You’ll have to excuse my disheveled appearance and fogginess of mind this morning, but the Red Sox made me drink a lot last night. Was that an amazing comeback or what? Am I right? Huh? Oh, right. Movies. Let us segue through this Beyond the Multiplex post on Madonna’s directorial debut, Filth and Wisdom, as Andrew O’Hehir ponders his love for Madge and the obstacle in his way. “Does A-Rod possess the spiritual and/or aesthetic wealth that Madonna and I share? I say nay. He may not, for instance, recognize the precise odor of hipster familiarity surrounding Filth and Wisdom, which seems like a movie Jim Jarmusch might have started in 1991 and then abandoned because it wasn't going anywhere.
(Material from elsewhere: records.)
-- pv_equiv track=rewrite | github.com/UPstartDeveloper/CS-2.1-Trees-Sorting | Code/sorting_iterative.py | swap_left_to_right
-- ===== SOURCE A (Python) =====
-- def swap_adjacent_items(items, left_index, right_index):
--     """Switch elements located in left and right indices in items array.
--        When this function is invoked, right element should be less than the
--        left element.
--
--     """
--     left_item = items[left_index]
--     right_item = items[right_index]
--     items[left_index] = right_item
--     items[right_index] = left_item
--     return items
--
-- def swap_left_to_right(items, num_swaps, sorted_right):
--     """Iterates through a list, swapping out of place elements.
--        Returns the number of swaps made during the traversal.
--     """
--     for i in range(1, sorted_right):
--         left_index = i - 1
--         right_index = i
--         # make swaps between adjacent elements as needed
--         if items[left_index] > items[right_index]:
--             items = swap_adjacent_items(items, left_index, right_index)
--             num_swaps += 1
--     return num_swaps
-- ===== SOURCE B (Python) =====
-- def swap_left_to_right(items, num_swaps, sorted_right):
--     """Count the swaps one bubble pass over items[:sorted_right] would make,
--        by threading the running maximum instead of performing the swaps.
--        (Unlike A, this does not mutate items; the return value is the same.)
--     """
--     if sorted_right <= 1:
--         return num_swaps
--     hi = items[0]
--     for x in items[1:sorted_right]:
--         if x < hi:
--             num_swaps += 1
--         else:
--             hi = x
--     return num_swaps
-- ===== Notes on version B (the rewrite author's own statement) =====
-- stated objective: simpler
-- what changed: B drops the swap helper and all list writes: it threads the running maximum of the scanned prefix through a single read-only pass over a slice and counts each element the maximum exceeds, instead of index-based adjacent swapping of the list in place (return value identical; A additionally mutates items).
import Mathlib
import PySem

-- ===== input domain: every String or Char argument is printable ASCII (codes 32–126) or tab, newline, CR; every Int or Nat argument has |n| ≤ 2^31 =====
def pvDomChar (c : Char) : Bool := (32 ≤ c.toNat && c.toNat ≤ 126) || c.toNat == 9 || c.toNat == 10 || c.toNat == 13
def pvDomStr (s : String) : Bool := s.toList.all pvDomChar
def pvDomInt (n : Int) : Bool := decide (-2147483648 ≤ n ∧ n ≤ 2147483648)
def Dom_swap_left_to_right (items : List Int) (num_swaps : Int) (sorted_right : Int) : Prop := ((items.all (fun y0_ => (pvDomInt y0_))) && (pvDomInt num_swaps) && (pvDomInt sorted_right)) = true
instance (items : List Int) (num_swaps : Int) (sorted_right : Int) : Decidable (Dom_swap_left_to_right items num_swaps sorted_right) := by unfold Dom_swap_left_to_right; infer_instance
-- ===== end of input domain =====

-- B drops the swap helper and all list writes: one read-only pass threading the running maximum,
-- counting the elements it exceeds (same return value; NOTE: A mutates items in place, B does not —
-- the equivalence proved here is about the RETURN value only).


-- ===== PORT A =====
-- swap_adjacent_items: pyGetD/pySetD are exact here since Pre_ keeps every used index in range
def pvSwapAdj (items : List Int) (left_index right_index : Int) : List Int :=
  let left_item := PySem.List.pyGetD items left_index 0
  let right_item := PySem.List.pyGetD items right_index 0
  PySem.List.pySetD (PySem.List.pySetD items left_index right_item) right_index left_item

-- loop body of A: compare items[i-1] > items[i], swap and count
def pvStepA (st : List Int × Int) (i : Int) : List Int × Int :=
  if PySem.List.pyGetD st.1 (i - 1) 0 > PySem.List.pyGetD st.1 i 0 then
    (pvSwapAdj st.1 (i - 1) i, st.2 + 1)
  else st

def swap_left_to_right (items : List Int) (num_swaps : Int) (sorted_right : Int) : Int :=
  ((PySem.List.pyRange 1 sorted_right 1).foldl pvStepA (items, num_swaps)).2

-- ===== PORT B =====
-- loop body of B: state (hi, count)
def pvStepB (st : Int × Int) (x : Int) : Int × Int :=
  if x < st.1 then (st.1, st.2 + 1) else (x, st.2)

def swap_left_to_right_alt (items : List Int) (num_swaps : Int) (sorted_right : Int) : Int :=
  if sorted_right ≤ 1 then num_swaps
  else
    -- hi = items[0]; the empty-list IndexError is excluded by Pre_
    ((PySem.List.slice items (some 1) (some sorted_right)).foldl pvStepB
      (items.headD 0, num_swaps)).2

-- ===== PRECONDITION & SPEC =====
-- Pre_ excludes exactly the inputs where the Python A raises IndexError:
-- a loop index reaches len(items) when 2 ≤ sorted_right and sorted_right > len(items).
def Pre_swap_left_to_right (items : List Int) (num_swaps : Int) (sorted_right : Int) : Prop :=
  sorted_right ≤ (items.length : Int) ∨ sorted_right ≤ 1
instance (items : List Int) (num_swaps : Int) (sorted_right : Int) : Decidable (Pre_swap_left_to_right items num_swaps sorted_right) := by unfold Pre_swap_left_to_right; infer_instance

def pvWitness_swap_left_to_right : List Int × Int × Int := ([3, 1, 2], 0, 3)

def Spec_swap_left_to_right (items : List Int) (num_swaps : Int) (sorted_right : Int) (out : Int) : Prop := out = swap_left_to_right_alt items num_swaps sorted_right
instance (items : List Int) (num_swaps : Int) (sorted_right : Int) (out : Int) : Decidable (Spec_swap_left_to_right items num_swaps sorted_right out) := by unfold Spec_swap_left_to_right; infer_instance

-- ===== CLAIM (what is proved, stated in full; the proofs are below) =====
def Claim_equal_swap_left_to_right : Prop := ∀ (items : List Int) (num_swaps : Int) (sorted_right : Int), Dom_swap_left_to_right items num_swaps sorted_right → Pre_swap_left_to_right items num_swaps sorted_right → Spec_swap_left_to_right items num_swaps sorted_right (swap_left_to_right items num_swaps sorted_right)


-- ===== LEMMAS AND PROOFS =====

-- Invariant after k iterations of A's loop: the swap counts of A and B agree, the list keeps its
-- length, positions > k are untouched, and position k holds B's running maximum.
theorem pv_key (k : Nat) (items : List Int) (ns : Int) (hk : k < items.length) :
    ((PySem.List.pyRange 1 (1 + (k : Int)) 1).foldl pvStepA (items, ns)).2
      = ((items.tail.take k).foldl pvStepB (items.headD 0, ns)).2 ∧
    ((PySem.List.pyRange 1 (1 + (k : Int)) 1).foldl pvStepA (items, ns)).1.length = items.length ∧
    (∀ j : Nat, k < j → ((PySem.List.pyRange 1 (1 + (k : Int)) 1).foldl pvStepA (items, ns)).1[j]? = items[j]?) ∧
    ((PySem.List.pyRange 1 (1 + (k : Int)) 1).foldl pvStepA (items, ns)).1[k]?
      = some ((items.tail.take k).foldl pvStepB (items.headD 0, ns)).1 := by
  induction k with
  | zero =>
      rw [show (1 + ((0 : Nat) : Int)) = 1 by norm_num, PySem.List.pyRange_one_eq_nil le_rfl]
      cases items with
      | nil => simp at hk
      | cons a t => simp
  | succ k ih =>
      have hk' : k < items.length := Nat.lt_of_succ_lt hk
      obtain ⟨ih1, ih2, ih3, ih4⟩ := ih hk'
      have hrange : PySem.List.pyRange 1 (1 + ((k + 1 : Nat) : Int)) 1
          = PySem.List.pyRange 1 (1 + (k : Int)) 1 ++ [1 + (k : Int)] := by
        have := PySem.List.pyRange_one_succ_right (a := 1) (b := 1 + (k : Int)) (by omega)
        rw [show (1 + ((k + 1 : Nat) : Int)) = (1 + (k : Int)) + 1 by push_cast; ring]
        exact this
      have htail : items.tail[k]? = items[k + 1]? := List.getElem?_tail
      have htake : items.tail.take (k + 1)
          = items.tail.take k ++ [items[k + 1]] := by
        rw [List.take_add_one, htail, List.getElem?_eq_getElem hk]
        simp
      set L := ((PySem.List.pyRange 1 (1 + (k : Int)) 1).foldl pvStepA (items, ns)) with hL
      set Bst := ((items.tail.take k).foldl pvStepB (items.headD 0, ns)) with hB
      have hLget1 : PySem.List.pyGetD L.1 ((1 + (k : Int)) - 1) 0 = Bst.1 := by
        rw [show (1 + (k : Int)) - 1 = ((k : Nat) : Int) by ring]
        rw [PySem.List.pyGetD_natCast, List.getD_eq_getElem?_getD, ih4]
        rfl
      have hx : items[k + 1]? = some items[k + 1] := List.getElem?_eq_getElem hk
      have hLget2 : PySem.List.pyGetD L.1 (1 + (k : Int)) 0 = items[k + 1] := by
        rw [show (1 + (k : Int)) = (((k + 1 : Nat)) : Int) by push_cast; ring]
        rw [PySem.List.pyGetD_natCast, List.getD_eq_getElem?_getD, ih3 (k + 1) (Nat.lt_succ_self k), hx]
        rfl
      rw [hrange, htake, List.foldl_append, List.foldl_append, ← hL, ← hB]
      simp only [List.foldl_cons, List.foldl_nil]
      unfold pvStepA pvStepB pvSwapAdj
      rw [hLget1, hLget2]
      by_cases hsw : items[k + 1] < Bst.1
      · rw [if_pos hsw, if_pos hsw]
        rw [show (1 + (k : Int)) - 1 = ((k : Nat) : Int) by ring,
            show (1 + (k : Int)) = (((k + 1 : Nat)) : Int) by push_cast; ring]
        simp only [PySem.List.pySetD_natCast]
        refine ⟨by rw [ih1], by simpa using ih2, ?_, ?_⟩
        · intro j hj
          rw [List.getElem?_set_ne (by omega), List.getElem?_set_ne (by omega)]
          exact ih3 j (by omega)
        · have hlen2 : k + 1 < (L.1.set k items[k + 1]).length := by
            simp only [List.length_set, ih2]; omega
          rw [List.getElem?_set_self hlen2]
      · rw [if_neg hsw, if_neg hsw]
        refine ⟨ih1, ih2, fun j hj => ih3 j (by omega), ?_⟩
        simp only
        rw [ih3 (k + 1) (Nat.lt_succ_self k), hx]

-- ===== VERDICT (by name: the statement is the Claim_ definition above) =====
theorem swap_left_to_right_spec : Claim_equal_swap_left_to_right := by
  intro items ns sr _ hpre
  unfold Spec_swap_left_to_right swap_left_to_right swap_left_to_right_alt
  by_cases h1 : sr ≤ 1
  · rw [PySem.List.pyRange_one_eq_nil h1, if_pos h1]
    simp
  · rw [if_neg h1]
    have hlen : sr ≤ (items.length : Int) := by
      rcases hpre with h | h
      · exact h
      · omega
    set k : Nat := (sr - 1).toNat with hkdef
    have hsr : sr = 1 + (k : Int) := by omega
    have hk : k < items.length := by omega
    have hslice : PySem.List.slice items (some 1) (some (1 + (k : Int))) = items.tail.take k := by
      rw [PySem.List.slice_toNat items (by norm_num) (by omega)]
      rw [show ((1 : Int) + (k : Int)).toNat = k + 1 by omega]
      simp [List.drop_one]
    rw [hsr, hslice]
    exact (pv_key k items ns hk).1
def pvParseP (s : String) : Option (Int × Int × Int) :=
  match ((PySem.Str.split? s "-").getD []).map PySem.Int.ofStr? with
  | [some a, some b, some c] => some (a, b, c)
  | _ => none

def pvPreB (s e : String) : Bool :=
  s == e ||
  (match pvParseP s, pvParseP e with
   | some (m, d, y), some (m', d', y') =>
      pvValidB m d y && pvValidB m' d' y' && decide (pvOrd3 m d y ≤ pvOrd3 m' d' y')
   | _, _ => false)

-- Pre_ excludes inputs on which A raises (ValueError/KeyError/IndexError on malformed dates),
-- loops forever (enddate before startdate, or a day count a valid carry never reaches), and the
-- accidental sequences of nonexistent dates A emits from an invalid start day (e.g. '02-30');
-- equal strings are always admitted.
def Pre_dates_list (startdate : String) (enddate : String) : Prop := pvPreB startdate enddate = true
instance (startdate : String) (enddate : String) : Decidable (Pre_dates_list startdate enddate) := by
  unfold Pre_dates_list; infer_instance

def pvWitness_dates_list : String × String := ("1-1-2020", "1-3-2020")

def Spec_dates_list (startdate : String) (enddate : String) (out : List String) : Prop :=
  out = dates_list_alt startdate enddate
instance (startdate : String) (enddate : String) (out : List String) :
    Decidable (Spec_dates_list startdate enddate out) := by unfold Spec_dates_list; infer_instance

-- ===== CLAIM (what is proved, stated in full; the proofs are below) =====
def Claim_equal_dates_list : Prop := ∀ (startdate : String) (enddate : String),
  Dom_dates_list startdate enddate → Pre_dates_list startdate enddate →
  Spec_dates_list startdate enddate (dates_list startdate enddate)

-- ===== LEMMAS AND PROOFS =====

def pvNm (m d : Int) : Int :=
  if m = 12 ∧ d = 31 then 1 else if pvCum m + d = pvCum (m + 1) then m + 1 else m
def pvNd (m d : Int) : Int :=
  if m = 12 ∧ d = 31 then 1 else if pvCum m + d = pvCum (m + 1) then 1 else d + 1
def pvNy (m d y : Int) : Int := if m = 12 ∧ d = 31 then y + 1 else y

theorem pvValidB_iff (m d y : Int) : pvValidB m d y = true ↔
    1 ≤ m ∧ m ≤ 12 ∧ 1 ≤ d ∧ pvCum m + d ≤ pvCum (m + 1) ∧ 0 ≤ y := by
  simp [pvValidB, and_assoc]

theorem pvMonthDays_eq (m : Int) (h1 : 1 ≤ m) (h2 : m ≤ 12) :
    PySem.Dict.getD pvMonthDays m 0 = pvCum (m + 1) - pvCum m := by
  interval_cases m <;> rfl

theorem pvStepA_eq (m d y : Int) (h1 : 1 ≤ m) (h2 : m ≤ 12) :
    pvStepA [m, d, y] = [pvNm m d, pvNd m d, pvNy m d y] := by
  have hsl : PySem.List.slice [m, d, y] (some 0) (some 2) = [m, d] := rfl
  have hg1 : PySem.List.pyGetD [m, d, y] 1 0 = d := rfl
  have hg0 : PySem.List.pyGetD [m, d, y] 0 0 = m := rfl
  simp only [pvStepA, hsl, hg1, hg0, pvMonthDays_eq m h1 h2]
  by_cases hD : m = 12 ∧ d = 31
  · obtain ⟨hm, hd⟩ := hD; subst hm; subst hd; rfl
  · have hD' : ¬([m, d] : List Int) = [12, 31] := by
      intro hc; exact hD (by injection hc with a b; injection b with c _; exact ⟨a, c⟩)
    by_cases hE : pvCum m + d = pvCum (m + 1)
    · rw [if_neg hD', if_pos (by omega : d = pvCum (m + 1) - pvCum m)]
      simp only [pvNm, pvNd, pvNy, if_neg hD, if_pos hE]
      rfl
    · rw [if_neg hD', if_neg (by omega : ¬ d = pvCum (m + 1) - pvCum m)]
      simp only [pvNm, pvNd, pvNy, if_neg hD, if_neg hE]
      rfl

theorem pvNext_valid_ord (m d y : Int) (hv : pvValidB m d y = true) :
    pvValidB (pvNm m d) (pvNd m d) (pvNy m d y) = true ∧
    pvOrd3 (pvNm m d) (pvNd m d) (pvNy m d y) = pvOrd3 m d y + 1 := by
  obtain ⟨h1, h2, h3, h4, h5⟩ := (pvValidB_iff m d y).mp hv
  by_cases hD : m = 12 ∧ d = 31
  · obtain ⟨hm, hd⟩ := hD; subst hm; subst hd
    simp only [pvNm, pvNd, pvNy]
    rw [pvValidB_iff]
    norm_num [pvOrd3, pvCum]
    omega
  · simp only [pvNm, pvNd, pvNy, if_neg hD]
    by_cases hE : pvCum m + d = pvCum (m + 1)
    · simp only [if_pos hE]
      rw [pvValidB_iff]
      interval_cases m <;> norm_num [pvCum, pvOrd3] at * <;> omega
    · simp only [if_neg hE]
      rw [pvValidB_iff]
      interval_cases m <;> norm_num [pvCum, pvOrd3] at * <;> omega

theorem pvFindM_spec (m r : Int) (h1 : 1 ≤ m) (h2 : m ≤ 12) (h3 : pvCum m ≤ r)
    (h4 : r < pvCum (m + 1)) : pvFindM 12 r = m := by
  interval_cases m <;> norm_num [pvCum] at h3 h4 <;> interval_cases r <;> decide

theorem pvPrefAt_cum (m : Int) (h1 : 1 ≤ m) (h2 : m ≤ 12) : pvPrefAt (m - 1) = pvCum m := by
  interval_cases m <;> rfl

theorem pvDecode (m d y : Int) (hv : pvValidB m d y = true) :
    PySem.Int.floordiv (pvOrd3 m d y) 365 = y ∧
    PySem.Int.mod (pvOrd3 m d y) 365 = pvCum m + (d - 1) ∧
    pvFindM 12 (pvCum m + (d - 1)) = m ∧
    pvPrefAt (m - 1) = pvCum m := by
  obtain ⟨h1, h2, h3, h4, h5⟩ := (pvValidB_iff m d y).mp hv
  have hq : 0 ≤ pvCum m + (d - 1) ∧ pvCum m + (d - 1) < 365 := by
    interval_cases m <;> norm_num [pvCum] at * <;> omega
  have hfd : PySem.Int.floordiv (pvOrd3 m d y) 365 = y := by
    rw [PySem.Int.floordiv_eq_iff_of_pos (by norm_num)]
    simp only [pvOrd3]; constructor <;> omega
  have hmod : PySem.Int.mod (pvOrd3 m d y) 365 = pvCum m + (d - 1) := by
    have := PySem.Int.floordiv_mul_add_mod (pvOrd3 m d y) 365
    rw [hfd] at this
    simp only [pvOrd3] at this ⊢
    omega
  exact ⟨hfd, hmod, pvFindM_spec m _ h1 h2 (by omega) (by interval_cases m <;> norm_num [pvCum] at * <;> omega),
    pvPrefAt_cum m h1 h2⟩

theorem pvOrd3_inj (m d y m' d' y' : Int) (hv : pvValidB m d y = true)
    (hv' : pvValidB m' d' y' = true) (h : pvOrd3 m d y = pvOrd3 m' d' y') :
    m = m' ∧ d = d' ∧ y = y' := by
  obtain ⟨f1, m1, fm1, -⟩ := pvDecode m d y hv
  obtain ⟨f2, m2, fm2, -⟩ := pvDecode m' d' y' hv'
  rw [h] at f1 m1
  have hy : y = y' := f1.symm.trans f2
  have hm : m = m' := by rw [m2] at m1; rw [← fm1, ← fm2, m1]
  refine ⟨hm, ?_, hy⟩
  rw [m2, hm] at m1
  omega

theorem pvToString_fmt (a b c : Int) : pvToString [a, b, c] = pvFmt a b c := rfl

theorem pvLoop_eq : ∀ (n fa fb : Nat) (m d y em ed ey : Int) (acc : List String),
    pvValidB m d y = true → pvValidB em ed ey = true →
    pvOrd3 m d y ≤ pvOrd3 em ed ey →
    (pvOrd3 em ed ey - pvOrd3 m d y).toNat = n →
    n < fa → n < fb →
    pvLoopA fa [m, d, y] [em, ed, ey] acc
      = pvLoopB fb (pvOrd3 m d y) (pvOrd3 em ed ey) acc := by
  intro n
  induction n with
  | zero =>
    intro fa fb m d y em ed ey acc hv hv' hle hn hfa hfb
    have heq : pvOrd3 m d y = pvOrd3 em ed ey := by omega
    obtain ⟨e1, e2, e3⟩ := pvOrd3_inj m d y em ed ey hv hv' heq
    subst e1; subst e2; subst e3
    match fa, hfa with
    | fa' + 1, _ =>
    match fb, hfb with
    | fb' + 1, _ =>
    simp [pvLoopA, pvLoopB]
  | succ n ih =>
    intro fa fb m d y em ed ey acc hv hv' hle hn hfa hfb
    have hlt : pvOrd3 m d y < pvOrd3 em ed ey := by omega
    have hne : ¬([m, d, y] : List Int) = [em, ed, ey] := by
      intro hc
      obtain ⟨a, c, e⟩ : m = em ∧ d = ed ∧ y = ey := by
        injection hc with a b; injection b with c b'; injection b' with e _; exact ⟨a, c, e⟩
      subst a; subst c; subst e; exact lt_irrefl _ hlt
    obtain ⟨h1, h2, -, -, -⟩ := (pvValidB_iff m d y).mp hv
    obtain ⟨hvN, hordN⟩ := pvNext_valid_ord m d y hv
    obtain ⟨fd, md', fm', pf'⟩ := pvDecode (pvNm m d) (pvNd m d) (pvNy m d y) hvN
    match fa, hfa with
    | fa' + 1, _ =>
    match fb, hfb with
    | fb' + 1, _ =>
    simp only [pvLoopA, pvLoopB, if_neg hne,
      if_neg (by omega : ¬ pvOrd3 m d y = pvOrd3 em ed ey)]
    rw [pvStepA_eq m d y h1 h2, pvToString_fmt]
    have hB : pvOrd3 m d y + 1 = pvOrd3 (pvNm m d) (pvNd m d) (pvNy m d y) := hordN.symm
    rw [hB, fd, md', fm', pf']
    have hdd : pvCum (pvNm m d) + (pvNd m d - 1) - pvCum (pvNm m d) + 1 = pvNd m d := by ring
    rw [hdd]
    exact ih fa' fb' _ _ _ em ed ey _ hvN hv' (by rw [hordN]; omega) (by rw [hordN]; omega)
      (by omega) (by omega)
theorem grow_spec (maps : List String) (n m : Int) (visited comp : PySem.Set Cell)
    (hnd : comp.Nodup) :
    ∃ ext, grow maps n m visited comp = comp ++ ext ∧
      (grow maps n m visited comp).Nodup ∧
      (∀ x, x ∈ grow maps n m visited comp ↔
        x ∈ comp ∨ ∃ c ∈ comp, x ∈ nbrs c.1 c.2 ∧ gguard maps n m visited comp x) := by
  have hflat : ∀ (cs : List Cell) (g : PySem.Set Cell),
      cs.foldl (fun g rc => (nbrs rc.1 rc.2).foldl (growStep maps n m visited comp) g) g =
        (cs.flatMap (fun rc => nbrs rc.1 rc.2)).foldl (growStep maps n m visited comp) g := by
    intro cs
    induction cs with
    | nil => intro g; simp
    | cons c cs ih =>
      intro g
      rw [List.foldl_cons, List.flatMap_cons, List.foldl_append, ih]
  have hgrow : grow maps n m visited comp =
      (comp.flatMap (fun rc => nbrs rc.1 rc.2)).foldl (growStep maps n m visited comp) comp := by
    unfold grow; exact hflat comp comp
  obtain ⟨ext, he, hnd, hmem⟩ :=
    foldl_growStep_spec maps n m visited comp (comp.flatMap (fun rc => nbrs rc.1 rc.2)) comp hnd
  rw [hgrow]
  refine ⟨ext, he, hnd, ?_⟩
  intro x
  rw [hmem x, List.mem_flatMap]
  constructor
  · rintro (h | ⟨⟨c, hc, hn⟩, hG⟩)
    · exact Or.inl h
    · exact Or.inr ⟨c, hc, hn, hG⟩
  · rintro (h | ⟨c, hc, hn, hG⟩)
    · exact Or.inl h
    · exact Or.inr ⟨⟨c, hc, hn⟩, hG⟩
Filth and Wisdom isn't laughable or embarrassing; instead it's rather sweet and 100 percent recycled, which might not be a bad way of describing its creator at this vulnerable time in her personal and professional life. It's a little bit Sammy and Rosie Get Laid, a little bit John Waters, a little bit Darren Aronofsky, a little bit (God help us) Desperately Seeking Susan. It's dumb. I sort of liked it.”

At his new blog Hollywood & Fine, Marshall Fine disagrees. “The phrase ‘Madonna’s directorial debut’ does not so much trip off the tongue as sound like a punchline, which is appropriate in this case. Based on Filth and Wisdom, she hasn’t lost her knack for creating unwatchable cinema. Filth and Wisdom is a silly stew of phony profundity that will have you checking your watch almost as soon as the movie starts. Like Hiro on Heroes, Madonna has mastered the ability to make time stop – or, at least, crawl. Are we there yet? No, sorry, better settle in for a long slog.”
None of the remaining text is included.